I gotta admit... When we first met, my faith at that time wasn't really strong enough to be confident and know that God would carry things through. I couldn't really describe (in my blog) just how much I was moping about her when I flew back home. At other moments early in our relationship, I really felt like I just got lucky and had a chance with a girl that was out of my league... Several other times throughout, I thought God was just playing with my heart and using her to teach me a cruel lesson or something, but in hindsight, it's 100% clear that God put me in this relationship. Actually, in hindsight, God always made it clear that this was from Him. It was my lack of faith that ever made me wonder. He made it possible for us to be together... Every step of the way.

But, even if it weren't for the dramatic circumstances in which we met... I know this relationship is from God because our relationship PUSHES me towards God. I have grown so much spiritually because of this relationship. I mean... On levels I never thought I'd really reach. Every other relationship I've had... even just 'crushes'... I felt pulled me from God. But, this one draws me so much closer. It's to the point now where I can't separate my relationship with Rebecca from my relationship with God... Let me clarify (lest you think that I think Rebecca is God or something blasphemous)... I can't think of Rebecca without thinking of God, who gave her to me. I can't think of my relationship with her without thinking about my relationship with God. By honoring her, I honor God, who gave me His daughter to care for. My prayer in our relationship is to learn how to love her like God loves her. The result? I have never loved somebody so much... And I have never been loved so much in return. God has used the two of us to heal each other. The love we have is so different from just 'worldy love' that you hear about in stupid songs, or see on TV, or hear people talk about so casually... It's different because we know it's from God. Everything's from God. And now that we're engaged... It's all for keeps. It's permanent. And we couldn't be happier with that, or each other.
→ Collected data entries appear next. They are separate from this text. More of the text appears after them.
-- pv_equiv track=rewrite | github.com/paulosllvn/CITS1401-Python-Problem-Solving | Project 2 - Plagiarism Detection Tool/Project2.py | conjunctions
-- ===== SOURCE A (Python) =====
-- def conjunctions(text):
--     newlist = []
--
--     # If symbols are their own words do we strip those?
--     for word in text:
--         for j, letter in enumerate(word):
--             if not letter.isalnum():
--                 word = word.replace(letter, '')
--         newlist.append(word)
--
--     dict_conjunctions = {'also': 0, 'although': 0, 'and': 0, 'as': 0, 'because': 0, 'before': 0, 'but': 0,
--                          'for': 0, 'if': 0, 'nor': 0, 'of': 0, 'or': 0, 'since': 0, 'that': 0, 'though': 0,
--                          'until': 0, 'when': 0, 'whenever': 0, 'whereas': 0, 'which': 0, 'while': 0, 'yet': 0}
--
--     for i in newlist:
--         if i in dict_conjunctions:
--             dict_conjunctions[i] += 1
--
--     return dict_conjunctions
-- ===== SOURCE B (Python) =====
-- CONJ_KEYS = ['also', 'although', 'and', 'as', 'because', 'before', 'but',
--              'for', 'if', 'nor', 'of', 'or', 'since', 'that', 'though',
--              'until', 'when', 'whenever', 'whereas', 'which', 'while', 'yet']
--
--
-- def conjunctions(text):
--     cleaned = [''.join(ch for ch in word if ch.isalnum()) for word in text]
--     return {k: cleaned.count(k) for k in CONJ_KEYS}
-- ===== Notes on version B (the rewrite author's own statement) =====
-- stated objective: simpler
-- what changed: Cleaning becomes a direct filter-join per word instead of repeated whole-word replace calls, and the zero-initialised dict updated by a membership-guarded increment pass is replaced by a comprehension that counts each of the 22 fixed conjunctions in the cleaned list.
import Mathlib
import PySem

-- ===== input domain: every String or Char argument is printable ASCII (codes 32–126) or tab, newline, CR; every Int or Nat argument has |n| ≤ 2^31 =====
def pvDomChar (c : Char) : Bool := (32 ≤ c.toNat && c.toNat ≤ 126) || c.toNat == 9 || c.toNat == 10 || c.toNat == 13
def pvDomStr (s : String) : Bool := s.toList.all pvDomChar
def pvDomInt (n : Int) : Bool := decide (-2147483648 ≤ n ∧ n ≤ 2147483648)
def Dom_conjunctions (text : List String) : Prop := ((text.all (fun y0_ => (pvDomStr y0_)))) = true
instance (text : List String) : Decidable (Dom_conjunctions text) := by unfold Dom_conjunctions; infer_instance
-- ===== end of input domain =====

-- B replaces A's per-letter whole-word replace() cleaning by a filter-join, and A's
-- zero-initialised dict updated in one guarded pass by counting each fixed key directly (objective: simpler).

-- ===== PORT A =====
-- one step of A's inner loop: if not letter.isalnum(): word = word.replace(letter, '')
def stepClean (w : String) (letter : Char) : String :=
  if !(PySem.Chars.isalnum letter) then PySem.Str.replace w (String.ofList [letter]) "" else w

-- one step of A's counting loop: if i in dict_conjunctions: dict_conjunctions[i] += 1
def stepCount (d : PySem.Dict String Int) (i : String) : PySem.Dict String Int :=
  if d.contains i then d.modify i 0 (· + 1) else d

-- A's literal initial dict
def conjDict0 : PySem.Dict String Int := PySem.Dict.ofList
  [("also", 0), ("although", 0), ("and", 0), ("as", 0), ("because", 0), ("before", 0), ("but", 0),
   ("for", 0), ("if", 0), ("nor", 0), ("of", 0), ("or", 0), ("since", 0), ("that", 0), ("though", 0),
   ("until", 0), ("when", 0), ("whenever", 0), ("whereas", 0), ("which", 0), ("while", 0), ("yet", 0)]

def conjunctions (text : List String) : List (String × Int) :=
  let newlist := text.foldl (fun acc word =>
    let word := (PySem.List.enumerate word.toList).foldl (fun w p => stepClean w p.2) word
    acc ++ [word]) []
  let dict := newlist.foldl stepCount conjDict0
  dict.items

-- ===== PORT B =====
def conjKeys : List String :=
  ["also", "although", "and", "as", "because", "before", "but",
   "for", "if", "nor", "of", "or", "since", "that", "though",
   "until", "when", "whenever", "whereas", "which", "while", "yet"]

def conjunctions_alt (text : List String) : List (String × Int) :=
  let cleaned := text.map (fun word => String.ofList (word.toList.filter PySem.Chars.isalnum))
  conjKeys.map (fun k => (k, (PySem.List.count cleaned k : Int)))

-- ===== PRECONDITION & SPEC =====
def Spec_conjunctions (text : List String) (out : List (String × Int)) : Prop := out = conjunctions_alt text
instance (text : List String) (out : List (String × Int)) : Decidable (Spec_conjunctions text out) := by unfold Spec_conjunctions; infer_instance

-- ===== CLAIM (what is proved, stated in full; the proofs are below) =====
def Claim_equal_conjunctions : Prop := ∀ (text : List String), Dom_conjunctions text → Spec_conjunctions text (conjunctions text)

-- ===== LEMMAS AND PROOFS =====

-- word.replace(letter, '') removes every occurrence of that single character
theorem replace_go_single (c : Char) (fuel : Nat) :
    ∀ (l acc : List Char), l.length ≤ fuel →
      PySem.Chars.replace.go [c] [] fuel l acc = acc.reverse ++ l.filter (fun x => !(x == c)) := by
  induction fuel with
  | zero =>
    intro l acc h
    have : l = [] := List.length_eq_zero_iff.mp (Nat.le_zero.mp h)
    subst this
    simp [PySem.Chars.replace.go]
  | succ n ih =>
    intro l acc h
    cases l with
    | nil => simp [PySem.Chars.replace.go]
    | cons c' t =>
      simp only [PySem.Chars.replace.go]
      by_cases hc : c = c'
      · subst hc
        have hpre : List.isPrefixOf [c] (c :: t) = true := by simp [List.isPrefixOf]
        rw [if_pos hpre]
        simp only [List.length_cons] at h
        rw [ih _ _ (by simpa using Nat.le_of_succ_le_succ h)]
        simp
      · have hpre : List.isPrefixOf [c] (c' :: t) = false := by
          simp [List.isPrefixOf]; exact hc
        rw [if_neg (by simp [hpre])]
        simp only [List.length_cons] at h
        rw [ih _ _ (Nat.le_of_succ_le_succ h)]
        simp [Ne.symm hc]

theorem replace_single (c : Char) (cs : List Char) :
    PySem.Chars.replace cs [c] [] = cs.filter (fun x => !(x == c)) := by
  rw [PySem.Chars.replace]
  simp only [List.isEmpty_cons, if_false, Bool.false_eq_true]
  simpa using replace_go_single c cs.length cs [] (Nat.le_refl _)

-- the effect of A's whole inner cleaning loop on the character list
theorem cleanFold_toList (L : List Char) :
    ∀ (w : String), (L.foldl stepClean w).toList
      = w.toList.filter (fun x => !(L.any (fun c => !(PySem.Chars.isalnum c) && x == c))) := by
  induction L with
  | nil => intro w; simp
  | cons c L ih =>
    intro w
    rw [List.foldl_cons, ih]
    unfold stepClean
    by_cases hc : PySem.Chars.isalnum c = true
    · rw [if_neg (by simp [hc])]
      apply List.filter_congr
      intro x _
      simp [List.any_cons, hc]
    · rw [if_pos (by simp [Bool.not_eq_true] at hc ⊢; exact hc)]
      rw [PySem.Str.toList_replace]
      rw [String.toList_ofList, show ("" : String).toList = ([] : List Char) from rfl,
        replace_single, List.filter_filter]
      apply List.filter_congr
      intro x _
      simp only [List.any_cons, Bool.not_eq_true] at hc ⊢
      simp [hc, Bool.and_comm]

-- A's cleaning of one word equals B's filter-join
theorem cleanA_eq (w : String) :
    (PySem.List.enumerate w.toList).foldl (fun w p => stepClean w p.2) w
      = String.ofList (w.toList.filter PySem.Chars.isalnum) := by
  have henum : (PySem.List.enumerate w.toList).foldl (fun w p => stepClean w p.2) w
      = w.toList.foldl stepClean w := by
    conv_rhs => rw [← PySem.List.map_snd_enumerate (xs := w.toList) (s := 0)]
    rw [List.foldl_map]
  rw [henum]
  apply String.toList_inj.mp
  rw [cleanFold_toList, String.toList_ofList]
  apply List.filter_congr
  intro x hx
  by_cases hax : PySem.Chars.isalnum x = true
  · simp only [hax]
    rw [Bool.not_eq_true', List.any_eq_false]
    intro c _
    by_cases hcx : x = c
    · subst hcx; simp [hax]
    · simp
      exact fun _ => hcx
  · simp only [Bool.not_eq_true] at hax
    simp only [hax]
    rw [Bool.not_eq_false', List.any_eq_true]
    exact ⟨x, hx, by simp [hax]⟩

-- keys are unchanged by A's guarded counting loop
theorem keys_stepCount_fold (l : List String) :
    ∀ d : PySem.Dict String Int, (l.foldl stepCount d).keys = d.keys := by
  induction l with
  | nil => intro d; rfl
  | cons x l ih =>
    intro d
    rw [List.foldl_cons]
    by_cases hx : d.contains x = true
    · have hstep : stepCount d x = d.modify x 0 (· + 1) := by unfold stepCount; rw [if_pos hx]
      rw [hstep, ih, PySem.Dict.keys_modify, PySem.Dict.keys_insert_of_contains _ _ hx]
    · have hstep : stepCount d x = d := by unfold stepCount; rw [if_neg hx]
      rw [hstep, ih]

-- A's guarded counting loop counts occurrences of each key already present
theorem getD_stepCount_fold (l : List String) :
    ∀ (d : PySem.Dict String Int) (k : String), d.contains k = true →
      (l.foldl stepCount d).getD k 0 = d.getD k 0 + (l.count k : Int) := by
  induction l with
  | nil => intro d k _; simp
  | cons x l ih =>
    intro d k hk
    rw [List.foldl_cons]
    by_cases hx : d.contains x = true
    · have hstep : stepCount d x = d.modify x 0 (· + 1) := by unfold stepCount; rw [if_pos hx]
      have hk' : (d.modify x 0 (· + 1)).contains k = true := by
        rw [PySem.Dict.contains_modify]; simp [hk]
      rw [hstep, ih _ _ hk', PySem.Dict.getD_modify, List.count_cons]
      by_cases hkx : k = x
      · subst hkx; simp; ring
      · simp [hkx, Ne.symm hkx]
    · have hstep : stepCount d x = d := by unfold stepCount; rw [if_neg hx]
      have hne : x ≠ k := by intro h; subst h; rw [hk] at hx; exact hx rfl
      rw [hstep, ih d k hk, List.count_cons]
      simp
      exact hne

-- the literal dict: its keys are conjKeys, each contained with value 0
theorem conjDict0_keys : conjDict0.keys = conjKeys := by decide

theorem conjDict0_nodup : conjDict0.keys.Nodup := by decide

theorem conjDict0_facts : ∀ k ∈ conjKeys, conjDict0.contains k = true ∧ conjDict0.getD k 0 = 0 := by
  decide

-- ===== VERDICT (by name: the statement is the Claim_ definition above) =====
theorem conjunctions_spec : Claim_equal_conjunctions := by
  intro text _
  unfold Spec_conjunctions conjunctions conjunctions_alt
  simp only [PySem.List.foldl_append_singleton_eq_map, List.nil_append]
  rw [show (text.map fun word => (PySem.List.enumerate word.toList).foldl (fun w p => stepClean w p.2) word)
      = text.map (fun word => String.ofList (word.toList.filter PySem.Chars.isalnum)) from
    List.map_congr_left (fun w _ => cleanA_eq w)]
  set cleaned := text.map (fun word => String.ofList (word.toList.filter PySem.Chars.isalnum)) with hcl
  have hnd : (cleaned.foldl stepCount conjDict0).keys.Nodup := by
    rw [keys_stepCount_fold]; exact conjDict0_nodup
  rw [PySem.Dict.items_eq_map_keys _ hnd 0, keys_stepCount_fold, conjDict0_keys]
  apply List.map_congr_left
  intro k hk
  obtain ⟨hc, hg⟩ := conjDict0_facts k hk
  rw [getD_stepCount_fold _ _ _ hc, hg, PySem.List.count_eq]
  simp
-- pv_equiv track=rewrite | github.com/lvpengcheng/DataMerge | backend/ai_engine/formula_code_generator.py | _extract_relevant_rules
-- ===== SOURCE A (Python) =====
-- from typing import Dict, List, Any, Optional, Tuple
--
-- def _extract_relevant_rules(rules_content: str, column_names: List[str]) -> str:
--     """从规则内容中提取与指定列名相关的规则段落"""
--     if not rules_content:
--         return ""
--
--     lines = rules_content.split('\n')
--     relevant_lines = []
--     include_next = False
--
--     for line in lines:
--         # 检查这行是否提到了任何缺失列
--         is_relevant = any(col_name in line for col_name in column_names)
--
--         if is_relevant:
--             include_next = True
--             relevant_lines.append(line)
--         elif include_next:
--             # 包含相关行之后的连续非空行（同一规则段落）
--             if line.strip():
--                 relevant_lines.append(line)
--             else:
--                 include_next = False
--                 relevant_lines.append('')
--
--     result = '\n'.join(relevant_lines).strip()
--     # 限制长度
--     if len(result) > 70000:
--         result = result[:70000] + "\n... (规则过长已截断)"
--     return result if result else rules_content[:70000]
-- ===== SOURCE B (Python) =====
-- from typing import List
--
-- def _extract_relevant_rules(rules_content: str, column_names: List[str]) -> str:
--     """Interval-cover formulation: mark each relevant line, extend its paragraph
--     to the first following blank line, and keep the union of those intervals."""
--     if not rules_content:
--         return ""
--
--     lines = rules_content.split('\n')
--     n = len(lines)
--
--     # nxt[i] = index of the first blank line strictly after i (capped at n - 1)
--     nxt = [0] * n
--     first_blank = n - 1
--     for i in range(n - 1, -1, -1):
--         nxt[i] = first_blank
--         if not lines[i].strip():
--             first_blank = i
--
--     pieces = []
--     reach = -1  # rightmost line covered by a paragraph started so far
--     for i in range(n):
--         line = lines[i]
--         if any(col in line for col in column_names):
--             pieces.append(line)
--             if nxt[i] > reach:
--                 reach = nxt[i]
--         elif i <= reach:
--             pieces.append(line if line.strip() else '')
--
--     result = '\n'.join(pieces).strip()
--     if len(result) > 70000:
--         result = result[:70000] + "\n... (规则过长已截断)"
--     return result if result else rules_content[:70000]
-- ===== Notes on version B (the rewrite author's own statement) =====
-- stated objective: alternative
-- what changed: A's fused include_next state machine is replaced by an interval-cover algorithm: a backward pass precomputes the first blank line after each index, then a forward pass keeps every line covered by a paragraph interval [relevant line, next blank], maintaining only a numeric 'reach' bound.
import Mathlib
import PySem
So..... To summarize... If you want a significant other so amazing that only God could provide... Then trust Him to provide. Stop seeking, because you won't find it. Wait. Wait on the Lord... Pursue Him, and He will take care of you... Not just food and water and all that, but He will take care of your love life, too. Could you imagine how different the church would be if Christian guys pursued God like they pursue their idea of a 'perfect, Godly wife'... Or if Christian girls found their security in God's overwhelming love for them, and not in having a boyfriend who makes money, drives a nice car and goes to church every Sunday?

Trust God... Seek only Him... And He will take care of everything else. Even your future wife, or husband.